In the collective book Molt a favor ( Eumo), which brings together 57 proposals to increase the use of the Catalan language with positive measures, the linguist Maria Rodríguez Mariné proposes one for the field of health, which is valid for public and private : that the user knows if the doctor who is going to treat him can do it in Catalan. Today there are mutuals that offer information on the non-official languages ​​spoken by specialists, so that the member can know that this professional will be able to assist him in his language.

Since the option of care in Catalan is not explicitly mentioned, in a normal situation of real bilingualism it would be understood that any of these doctors is capable of communicating with the patient in Catalan and Spanish, the two co-official languages ​​in Catalonia, the Balearic Islands and the Valencian country. But we Catalan speakers know that this is not the case and that often the professional who attends us, who surely speaks other languages, does not speak Catalan.

Someone can almost certainly understand it, but everyone knows how uncomfortable it is to have a conversation in which one person speaks in Spanish and the other in Catalan. In all this situation, there are always the arsonists who can't stand that there are those who try to speak in Catalan while we can all understand each other in Spanish, because they don't understand that the only thing Catalan-speakers want is to keep their language alive, which is increasingly found in danger of recession But in the case of health, as in many other areas of society, it is necessary to differentiate who provides a service and who receives it.

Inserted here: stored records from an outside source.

-- distinct keys bound an index range by the number of entries
theorem pvCard (l : List (Int × Int)) (pos : Int) (k : Nat)
    (hkeys : ∀ j, j < k → (PySem.Dict.mk l).contains (pvX l pos j) = true)
    (hinj : ∀ i j, i < j → j < k → pvX l pos i ≠ pvX l pos j) :
    k ≤ l.length := by
  have hmaps : ∀ j ∈ Finset.range k, pvX l pos j ∈ (l.map Prod.fst).toFinset := by
    intro j hj
    rw [List.mem_toFinset]
    exact pvMem_keys l _ (hkeys j (Finset.mem_range.mp hj))
  have hinjOn : Set.InjOn (pvX l pos) (Finset.range k) := by
    intro a ha b hb hab
    rcases lt_trichotomy a b with hlt | heq | hgt
    · exact absurd hab (hinj a b hlt (Finset.mem_range.mp (Finset.mem_coe.mp hb)))
    · exact heq
    · exact absurd hab.symm (hinj b a hgt (Finset.mem_range.mp (Finset.mem_coe.mp ha)))
  have hcard := Finset.card_le_card_of_injOn (pvX l pos) hmaps hinjOn
  rw [Finset.card_range] at hcard
  calc k ≤ (l.map Prod.fst).toFinset.card := hcard
    _ ≤ (l.map Prod.fst).length := (l.map Prod.fst).toFinset_card_le
    _ = l.length := List.length_map ..

theorem pvX_keys_lt (l : List (Int × Int)) (pos : Int) (mu lam : Nat)
    (h : pvRho l pos mu lam) :
    ∀ j, j + 1 < mu + lam → (PySem.Dict.mk l).contains (pvX l pos j) = true := by
  intro j hj
  by_contra hc
  have hc' : (PySem.Dict.mk l).contains (pvX l pos j) = false := by
    cases hb : (PySem.Dict.mk l).contains (pvX l pos j)
    · rfl
    · exact absurd hb hc
  have := pvX_fixed l pos j hc' 1
  exact pvX_inj l pos mu lam h j (j + 1) (by omega) hj this.symm

theorem pvMuLam_le (l : List (Int × Int)) (pos : Int) (mu lam : Nat)
    (h : pvRho l pos mu lam) : mu + lam ≤ l.length + 1 := by
  have := pvCard l pos (mu + lam - 1)
    (fun j hj => pvX_keys_lt l pos mu lam h j (by omega))
    (fun i j hij hj => pvX_inj l pos mu lam h i j hij (by omega))
  omega
-- pv_equiv track=rewrite | github.com/kshitij1010/practice | interview/python/pramp/q3.py | find_busiest_period
-- ===== SOURCE A (Python) =====
-- def find_busiest_period(data):
--
--     timestamp = data[0][0]
--     max_crowd = 0
--     crowd_at_time = 0
--
--     for i in range(len(data)):
--         current_time, people, ent = data[i]
--
--         if ent == 1:
--             crowd_at_time += people
--         else:
--             crowd_at_time -= people
--
--         if (i == len(data)-1) or (current_time != data[i+1][0]):
--             if crowd_at_time > max_crowd:
--                 max_crowd = crowd_at_time
--                 timestamp = current_time
--
--     return timestamp
-- ===== SOURCE B (Python) =====
-- def find_busiest_period(data):
--     best_time = data[0][0]
--     # pass 1: one (time, crowd-at-end-of-run) entry per run of equal consecutive timestamps
--     finals = []
--     crowd = 0
--     for t, p, e in data:
--         crowd = crowd + p if e == 1 else crowd - p
--         if finals and finals[-1][0] == t:
--             finals[-1] = (t, crowd)
--         else:
--             finals.append((t, crowd))
--     # pass 2: earliest run with strictly maximal crowd (max starts at 0)
--     best = 0
--     for t, c in finals:
--         if c > best:
--             best = c
--             best_time = t
--     return best_time
-- ===== Notes on version B (the rewrite author's own statement) =====
-- stated objective: alternative
-- what changed: Replaced A's single index loop with lookahead data[i+1] by a two-pass decomposition: pass 1 compresses the events into one (time, crowd) entry per run of equal consecutive timestamps by overwriting the last entry, pass 2 is a plain strict-max scan over those run summaries.
import Mathlib
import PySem

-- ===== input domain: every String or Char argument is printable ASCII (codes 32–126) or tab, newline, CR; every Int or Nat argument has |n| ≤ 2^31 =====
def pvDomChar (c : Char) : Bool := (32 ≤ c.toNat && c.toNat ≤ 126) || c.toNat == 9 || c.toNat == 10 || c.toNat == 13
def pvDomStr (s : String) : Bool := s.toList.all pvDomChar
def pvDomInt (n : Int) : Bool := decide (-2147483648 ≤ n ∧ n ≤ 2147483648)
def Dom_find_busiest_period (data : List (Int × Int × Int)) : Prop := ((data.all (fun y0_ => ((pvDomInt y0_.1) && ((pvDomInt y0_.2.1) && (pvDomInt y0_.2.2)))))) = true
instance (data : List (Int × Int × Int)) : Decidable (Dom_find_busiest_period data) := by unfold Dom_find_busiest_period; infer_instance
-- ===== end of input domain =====

-- B replaces A's indexed lookahead loop by two passes (run compression, then a max scan); objective: alternative decomposition, same cost.


-- ===== PORT A =====
-- A's loop: running crowd, and at the end of each run of equal consecutive
-- timestamps (i == len-1 or current_time != data[i+1][0]) a strict-max update.
def pvLoopA : List (Int × Int × Int) → Int → Int → Int → Int
  | [], timestamp, _, _ => timestamp
  | (t, p, e) :: rest, timestamp, maxCrowd, crowd =>
    let crowd' := if e = 1 then crowd + p else crowd - p
    let runEnds : Bool := match rest with
      | [] => true
      | (t2, _, _) :: _ => decide (t ≠ t2)
    if runEnds ∧ crowd' > maxCrowd then
      pvLoopA rest t crowd' crowd'
    else
      pvLoopA rest timestamp maxCrowd crowd'

def find_busiest_period (data : List (Int × Int × Int)) : Int :=
  match data with
  | [] => 0   -- Python: data[0][0] raises IndexError; excluded by Pre_
  | (t0, _, _) :: _ => pvLoopA data t0 0 0

-- ===== PORT B =====
-- pass 1: build `finals`, one (time, crowd) entry per run, overwriting the last entry while the run continues
def pvPass1 : List (Int × Int × Int) → List (Int × Int) → Int → List (Int × Int) × Int
  | [], finals, crowd => (finals, crowd)
  | (t, p, e) :: rest, finals, crowd =>
    let crowd' := if e = 1 then crowd + p else crowd - p
    let finals' := match finals.getLast? with
      | some (k, _) => if k = t then finals.dropLast ++ [(t, crowd')] else finals ++ [(t, crowd')]
      | none => finals ++ [(t, crowd')]
    pvPass1 rest finals' crowd'

-- pass 2: strict-max scan, max initialised to 0
def pvPass2 : List (Int × Int) → Int → Int → Int
  | [], _, bestTime => bestTime
  | (t, c) :: rest, best, bestTime =>
    if c > best then pvPass2 rest c t else pvPass2 rest best bestTime

def find_busiest_period_alt (data : List (Int × Int × Int)) : Int :=
  match data with
  | [] => 0   -- Python: data[0][0] raises IndexError; excluded by Pre_
  | (t0, _, _) :: _ => pvPass2 (pvPass1 data [] 0).1 0 t0

-- ===== PRECONDITION & SPEC =====
-- Both Pythons raise IndexError on the empty list (data[0][0]); Pre_ excludes exactly that input.
def Pre_find_busiest_period (data : List (Int × Int × Int)) : Prop := data ≠ []
instance (data : List (Int × Int × Int)) : Decidable (Pre_find_busiest_period data) := by unfold Pre_find_busiest_period; infer_instance
def pvWitness_find_busiest_period : (List (Int × Int × Int)) := [(1, 2, 1), (1, 1, 0), (3, 5, 1)]

def Spec_find_busiest_period (data : List (Int × Int × Int)) (out : Int) : Prop := out = find_busiest_period_alt data
instance (data : List (Int × Int × Int)) (out : Int) : Decidable (Spec_find_busiest_period data out) := by unfold Spec_find_busiest_period; infer_instance

-- ===== CLAIM (what is proved, stated in full; the proofs are below) =====
def Claim_equal_find_busiest_period : Prop := ∀ (data : List (Int × Int × Int)), Dom_find_busiest_period data → Pre_find_busiest_period data → Spec_find_busiest_period data (find_busiest_period data)

-- ===== LEMMAS AND PROOFS =====

-- the (time, crowd-at-end-of-run) summaries of the runs of equal consecutive timestamps
def pvRuns : Int → List (Int × Int × Int) → List (Int × Int)
  | _, [] => []
  | c, (t, p, e) :: rest =>
    let c' := if e = 1 then c + p else c - p
    match rest with
    | [] => [(t, c')]
    | (t2, _, _) :: _ => if t = t2 then pvRuns c' rest else (t, c') :: pvRuns c' rest

theorem pvRuns_one (c t p e : Int) : pvRuns c [(t, p, e)] = [(t, if e = 1 then c + p else c - p)] := rfl

theorem pvRuns_cc (c t p e t2 p2 e2 : Int) (r : List (Int × Int × Int)) :
    pvRuns c ((t, p, e) :: (t2, p2, e2) :: r) =
      if t = t2 then pvRuns (if e = 1 then c + p else c - p) ((t2, p2, e2) :: r)
      else (t, if e = 1 then c + p else c - p) :: pvRuns (if e = 1 then c + p else c - p) ((t2, p2, e2) :: r) := rfl

theorem pvLoopA_one (ts mx c t p e : Int) :
    pvLoopA [(t, p, e)] ts mx c =
      if (if e = 1 then c + p else c - p) > mx then t else ts := by
  by_cases h : (if e = 1 then c + p else c - p) > mx <;> simp [pvLoopA, h]

theorem pvLoopA_cc (ts mx c t p e t2 p2 e2 : Int) (r : List (Int × Int × Int)) :
    pvLoopA ((t, p, e) :: (t2, p2, e2) :: r) ts mx c =
      if t ≠ t2 ∧ (if e = 1 then c + p else c - p) > mx then
        pvLoopA ((t2, p2, e2) :: r) t (if e = 1 then c + p else c - p) (if e = 1 then c + p else c - p)
      else
        pvLoopA ((t2, p2, e2) :: r) ts mx (if e = 1 then c + p else c - p) := by
  simp [pvLoopA]

theorem pvLoopA_eq_pass2_runs : ∀ (data : List (Int × Int × Int)) (ts mx c : Int),
    pvLoopA data ts mx c = pvPass2 (pvRuns c data) mx ts := by
  intro data
  induction data with
  | nil => intro ts mx c; simp [pvLoopA, pvRuns, pvPass2]
  | cons hd rest ih =>
    obtain ⟨t, p, e⟩ := hd
    intro ts mx c
    cases rest with
    | nil =>
      rw [pvLoopA_one, pvRuns_one]
      by_cases h : (if e = 1 then c + p else c - p) > mx <;> simp [h, pvPass2]
    | cons hd2 rest2 =>
      obtain ⟨t2, p2, e2⟩ := hd2
      rw [pvLoopA_cc, pvRuns_cc]
      by_cases ht : t = t2
      · simp [ht, ih]
      · simp only [ht, if_neg, ne_eq, not_false_iff, true_and]
        by_cases h : (if e = 1 then c + p else c - p) > mx <;> simp [h, ih, pvPass2]

-- does `data` start with the same timestamp as the last entry of `finals`?
def pvCont (finals : List (Int × Int)) (data : List (Int × Int × Int)) : Bool :=
  match data with
  | (t, _, _) :: _ =>
    match finals.getLast? with
    | some (k, _) => decide (k = t)
    | none => false
  | [] => false

theorem pvPass1_cons (t p e c : Int) (rest : List (Int × Int × Int)) (finals : List (Int × Int)) :
    pvPass1 ((t, p, e) :: rest) finals c =
      pvPass1 rest
        (match finals.getLast? with
          | some (k, _) => if k = t then finals.dropLast ++ [(t, if e = 1 then c + p else c - p)]
                           else finals ++ [(t, if e = 1 then c + p else c - p)]
          | none => finals ++ [(t, if e = 1 then c + p else c - p)])
        (if e = 1 then c + p else c - p) := rfl

theorem pvPass1_eq_runs : ∀ (data : List (Int × Int × Int)) (finals : List (Int × Int)) (c : Int),
    (pvPass1 data finals c).1 =
      (if pvCont finals data then finals.dropLast else finals) ++ pvRuns c data := by
  intro data
  induction data with
  | nil => intro finals c; simp [pvPass1, pvRuns, pvCont]
  | cons hd rest ih =>
    obtain ⟨t, p, e⟩ := hd
    intro finals c
    have harg : (match finals.getLast? with
        | some (k, _) => if k = t then finals.dropLast ++ [(t, if e = 1 then c + p else c - p)]
                         else finals ++ [(t, if e = 1 then c + p else c - p)]
        | none => finals ++ [(t, if e = 1 then c + p else c - p)]) =
        (if pvCont finals ((t, p, e) :: rest) then finals.dropLast else finals)
          ++ [(t, if e = 1 then c + p else c - p)] := by
      cases hlast : finals.getLast? with
      | none => simp [pvCont, hlast]
      | some kv =>
        obtain ⟨k, v⟩ := kv
        by_cases hk : k = t <;> simp [pvCont, hlast, hk]
    rw [pvPass1_cons, harg, ih]
    have hdrop : ((if pvCont finals ((t, p, e) :: rest) then finals.dropLast else finals)
        ++ [(t, if e = 1 then c + p else c - p)]).dropLast =
        (if pvCont finals ((t, p, e) :: rest) then finals.dropLast else finals) :=
      List.dropLast_concat
    cases rest with
    | nil => simp [pvCont, pvRuns]
    | cons hd2 rest2 =>
      obtain ⟨t2, p2, e2⟩ := hd2
      by_cases ht : t = t2
      · subst ht
        have hcont : pvCont ((if pvCont finals ((t, p, e) :: (t, p2, e2) :: rest2) then finals.dropLast else finals)
            ++ [(t, if e = 1 then c + p else c - p)]) ((t, p2, e2) :: rest2) = true := by
          simp [pvCont]
        rw [pvRuns_cc]
        simp [hcont, hdrop]
      · have hcont : pvCont ((if pvCont finals ((t, p, e) :: (t2, p2, e2) :: rest2) then finals.dropLast else finals)
            ++ [(t, if e = 1 then c + p else c - p)]) ((t2, p2, e2) :: rest2) = false := by
          simp [pvCont, ht]
        rw [pvRuns_cc]
        simp [hcont, ht]

-- ===== VERDICT (by name: the statement is the Claim_ definition above) =====
theorem find_busiest_period_spec : Claim_equal_find_busiest_period := by
  intro data _ hpre
  unfold Spec_find_busiest_period
  match data with
  | [] => exact absurd rfl hpre
  | (t0, p0, e0) :: rest =>
    show pvLoopA ((t0, p0, e0) :: rest) t0 0 0 = pvPass2 (pvPass1 ((t0, p0, e0) :: rest) [] 0).1 0 t0
    rw [pvPass1_eq_runs, pvLoopA_eq_pass2_runs]
    simp [pvCont]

Because the issue is complicated when the person seen by the doctor is a child, who perhaps only expresses himself in the family language and the parent is forced to act as an interpreter for the pediatrician's questions, or an elderly person with memory problems, that they have to make double the effort of answering the doctor's questions and, furthermore, doing so in a language that is not their mother tongue.

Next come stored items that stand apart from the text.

-- pv_equiv track=rewrite | github.com/liannette/ClusterClue | clusterclue/presto_stat/detect.py | get_bgcs_per_module
-- ===== SOURCE A (Python) =====
-- def get_bgcs_per_module(modules: dict, modules_per_bgc: dict) -> dict:
--     """Detects BGCs for STAT subcluster modules.
--
--     Args:
--         modules (dict): A dictionary where keys are module IDs and values are StatModule objects.
--         modules_per_bgc (dict): A dictionary where each key is a BGC identifier and each value
--             is a list of module identifiers.
--
--     Returns:
--         dict: A dictionary where each key is a module ID and each value is a
--             set of associated BGC IDS.
--     """
--     # for each module, get the BGCs that contain it
--     bgcs_per_module = {}
--     for mod_id, mod in modules.items():
--         bgcs_per_module[mod_id] = set()
--         for bgc_id, contained_module_ids in modules_per_bgc.items():
--             if mod_id in contained_module_ids:
--                 bgcs_per_module[mod_id].add(bgc_id)
--
--     return bgcs_per_module
-- ===== SOURCE B (Python) =====
-- def get_bgcs_per_module(modules: dict, modules_per_bgc: dict) -> dict:
--     # Inverted index: one pass over the BGC module lists instead of scanning
--     # every BGC list once per module.
--     index = {}
--     for bgc_id, contained_module_ids in modules_per_bgc.items():
--         for mod_id in contained_module_ids:
--             index.setdefault(mod_id, set()).add(bgc_id)
--     return {mod_id: index.get(mod_id, set()) for mod_id in modules}
-- ===== Notes on version B (the rewrite author's own statement) =====
-- stated objective: faster
-- what changed: Replaced the per-module scan of every BGC module list with a single-pass inverted index (module -> set of BGCs) built once, then read off per module.
import Mathlib
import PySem

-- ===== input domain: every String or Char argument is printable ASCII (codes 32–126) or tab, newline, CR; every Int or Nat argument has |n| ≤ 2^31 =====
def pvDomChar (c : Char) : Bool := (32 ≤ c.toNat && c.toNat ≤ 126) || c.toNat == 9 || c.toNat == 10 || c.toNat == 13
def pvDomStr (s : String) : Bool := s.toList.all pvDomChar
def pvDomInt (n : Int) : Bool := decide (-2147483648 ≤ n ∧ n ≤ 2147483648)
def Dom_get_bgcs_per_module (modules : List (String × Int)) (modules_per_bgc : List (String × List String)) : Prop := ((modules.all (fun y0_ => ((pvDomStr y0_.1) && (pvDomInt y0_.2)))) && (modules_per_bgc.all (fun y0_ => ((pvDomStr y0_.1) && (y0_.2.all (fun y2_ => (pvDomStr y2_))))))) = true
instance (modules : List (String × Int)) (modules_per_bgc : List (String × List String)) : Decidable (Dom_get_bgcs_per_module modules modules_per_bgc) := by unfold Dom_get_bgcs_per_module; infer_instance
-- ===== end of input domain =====

-- ===== PORT A =====
-- B builds an inverted index in one pass instead of A's per-module rescans (asymptotically faster).
-- Port of A: for each module, scan every BGC's module list, collecting matching BGC ids into its set.
def get_bgcs_per_module (modules : List (String × Int)) (modules_per_bgc : List (String × List String)) : List (String × List String) :=
  (modules.foldl
    (fun (acc : PySem.Dict String (List String)) p =>
      modules_per_bgc.foldl
        (fun acc q =>
          if q.2.contains p.1 then
            acc.modify p.1 PySem.Set.empty (fun s => PySem.Set.add s q.1)
          else acc)
        (acc.insert p.1 PySem.Set.empty))
    PySem.Dict.empty).items

-- ===== PORT B =====
-- Port of B: build the inverted index (module -> set of BGCs) in one pass, then read it off per module.
def pvBuildIndex (modules_per_bgc : List (String × List String)) : PySem.Dict String (List String) :=
  modules_per_bgc.foldl
    (fun d q =>
      q.2.foldl (fun d m => d.modify m PySem.Set.empty (fun s => PySem.Set.add s q.1)) d)
    PySem.Dict.empty

def get_bgcs_per_module_alt (modules : List (String × Int)) (modules_per_bgc : List (String × List String)) : List (String × List String) :=
  let index := pvBuildIndex modules_per_bgc
  (modules.foldl
    (fun (acc : PySem.Dict String (List String)) p =>
      acc.insert p.1 (index.getD p.1 PySem.Set.empty))
    PySem.Dict.empty).items

-- ===== PRECONDITION & SPEC =====
def Spec_get_bgcs_per_module (modules : List (String × Int)) (modules_per_bgc : List (String × List String)) (out : List (String × List String)) : Prop := out = get_bgcs_per_module_alt modules modules_per_bgc
instance (modules : List (String × Int)) (modules_per_bgc : List (String × List String)) (out : List (String × List String)) : Decidable (Spec_get_bgcs_per_module modules modules_per_bgc out) := by unfold Spec_get_bgcs_per_module; infer_instance

-- ===== CLAIM (what is proved, stated in full; the proofs are below) =====
def Claim_equal_get_bgcs_per_module : Prop := ∀ (modules : List (String × Int)) (modules_per_bgc : List (String × List String)), Dom_get_bgcs_per_module modules modules_per_bgc → Spec_get_bgcs_per_module modules modules_per_bgc (get_bgcs_per_module modules modules_per_bgc)

-- ===== LEMMAS AND PROOFS =====

-- B's inner loop (one BGC b with module list ms), observed through a lookup at x
theorem pv_inner_getD (ms : List String) (d : PySem.Dict String (List String)) (b x : String) :
    (ms.foldl (fun d m => d.modify m PySem.Set.empty (fun s => PySem.Set.add s b)) d).getD x PySem.Set.empty
      = if ms.contains x then PySem.Set.add (d.getD x PySem.Set.empty) b
        else d.getD x PySem.Set.empty := by
  induction ms generalizing d with
  | nil => simp
  | cons m ms ih =>
    simp only [List.foldl_cons, ih, PySem.Dict.getD_modify, List.contains_cons]
    by_cases hxm : x = m
    · subst hxm
      simp [PySem.Set.add_of_mem, PySem.Set.mem_add]
    · have hmx : (m == x) = false := beq_false_of_ne (Ne.symm hxm)
      simp [hxm]

-- the whole inverted index, observed through a lookup at x
theorem pv_index_getD (mpb : List (String × List String)) (d : PySem.Dict String (List String)) (x : String) :
    (mpb.foldl (fun d q => q.2.foldl (fun d m => d.modify m PySem.Set.empty (fun s => PySem.Set.add s q.1)) d) d).getD x PySem.Set.empty
      = mpb.foldl (fun s q => if q.2.contains x then PySem.Set.add s q.1 else s) (d.getD x PySem.Set.empty) := by
  induction mpb generalizing d with
  | nil => simp
  | cons q mpb ih =>
    simp only [List.foldl_cons, ih, pv_inner_getD]

theorem pv_modify_insert (d : PySem.Dict String (List String)) (k : String) (v : List String)
    (f : List String → List String) :
    (d.insert k v).modify k PySem.Set.empty f = d.insert k (f v) := by
  simp [PySem.Dict.modify, PySem.Dict.getD_insert_self, PySem.Dict.insert_insert_self]

-- A's inner loop keeps rewriting the single key m of the freshly inserted entry
theorem pv_a_inner (mpb : List (String × List String)) (acc : PySem.Dict String (List String))
    (m : String) (v : List String) :
    mpb.foldl (fun a q => if q.2.contains m then a.modify m PySem.Set.empty (fun s => PySem.Set.add s q.1) else a) (acc.insert m v)
      = acc.insert m (mpb.foldl (fun s q => if q.2.contains m then PySem.Set.add s q.1 else s) v) := by
  induction mpb generalizing v with
  | nil => simp
  | cons q mpb ih =>
    simp only [List.foldl_cons]
    by_cases hq : q.2.contains m = true
    · rw [if_pos hq, if_pos hq, pv_modify_insert, ih]
    · rw [if_neg hq, if_neg hq, ih]

-- ===== VERDICT (by name: the statement is the Claim_ definition above) =====
theorem get_bgcs_per_module_spec : Claim_equal_get_bgcs_per_module := by
  intro modules mpb _
  unfold Spec_get_bgcs_per_module get_bgcs_per_module get_bgcs_per_module_alt pvBuildIndex
  congr 1
  apply PySem.List.foldl_congr_mem
  intro acc p _
  rw [pv_a_inner, pv_index_getD]
  simp
lemma pvMem_pij {n m : Int} {p : Int × Int} (h : p ∈ pvPij n m) :
    0 ≤ p.1 ∧ p.1 < n ∧ 0 ≤ p.2 ∧ p.2 < m := by
  simp only [pvPij, List.mem_flatMap, List.mem_map, PySem.List.mem_pyRange_one] at h
  obtain ⟨i, hi, j, hj, rfl⟩ := h
  exact ⟨hi.1, hi.2, hj.1, hj.2⟩

lemma pvColsNonneg (sample : List (List Int)) : 0 ≤ pvCols sample := Int.natCast_nonneg _

lemma pvGridLen (sample : List (List Int)) :
    ((pvGrid sample).length : Int) = (sample.length : Int) := by simp [pvGrid]

lemma pvRead (sample : List (List Int)) (i : Int) {j : Int} (hj : 0 ≤ j) (hj2 : j < pvCols sample) :
    PySem.List.pyGetD (PySem.List.pyGetD sample i []) j 0
      = PySem.List.pyGetD (PySem.List.pyGetD (pvGrid sample) i []) j 0 := by
  have hnil : PySem.List.slice ([] : List Int) none (some (pvCols sample)) = [] := by
    simp [PySem.List.slice]
  have hmap : PySem.List.pyGetD (pvGrid sample) i []
      = PySem.List.slice (PySem.List.pyGetD sample i []) none (some (pvCols sample)) := by
    conv_lhs => rw [pvGrid, ← hnil]
    exact PySem.List.pyGetD_map _ sample i []
  rw [hmap, PySem.List.slice_to _ (pvColsNonneg sample)]
  rw [PySem.List.pyGetD_of_nonneg _ _ hj, PySem.List.pyGetD_of_nonneg _ _ hj]
  rw [List.getD_eq_getElem?_getD, List.getD_eq_getElem?_getD]
  rw [List.getElem?_take_of_lt (by omega)]

def pvBodyA (sample : List (List Int)) (c : PySem.Dict Int (PySem.Dict String (List Int))) (i j : Int) :
    PySem.Dict Int (PySem.Dict String (List Int)) :=
  let tile := PySem.List.pyGetD (PySem.List.pyGetD sample i []) j 0
  let c := if c.contains tile then c
           else c.insert tile (PySem.Dict.ofList [("R", ([] : List Int)), ("B", ([] : List Int))])
  let c :=
    if j + 1 < pvCols sample then
      let nb := PySem.List.pyGetD (PySem.List.pyGetD sample i []) (j + 1) 0
      if nb ∈ (c.getD tile (PySem.Dict.empty : PySem.Dict String (List Int))).getD "R" [] then c
      else c.modify tile (PySem.Dict.empty : PySem.Dict String (List Int))
             (fun inner => inner.modify "R" [] (fun l => l ++ [nb]))
    else c
  if i + 1 < (sample.length : Int) then
    let nb := PySem.List.pyGetD (PySem.List.pyGetD sample (i + 1) []) j 0
    if nb ∈ (c.getD tile (PySem.Dict.empty : PySem.Dict String (List Int))).getD "B" [] then c
    else c.modify tile (PySem.Dict.empty : PySem.Dict String (List Int))
           (fun inner => inner.modify "B" [] (fun l => l ++ [nb]))
  else c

If we talk about language rights, every citizen has the right to use any of the official languages. Now, this premise can only be fulfilled if we differentiate between the person who requires a service and the person who provides it. When someone purchases a product or contracts a service, they are a user, while the person who sells that product or offers that service is the server that has to make it easier for the user to use the language they want. We are all citizens, but when a transaction takes place, who receives the service is the one who should have linguistic priority, not who is giving it.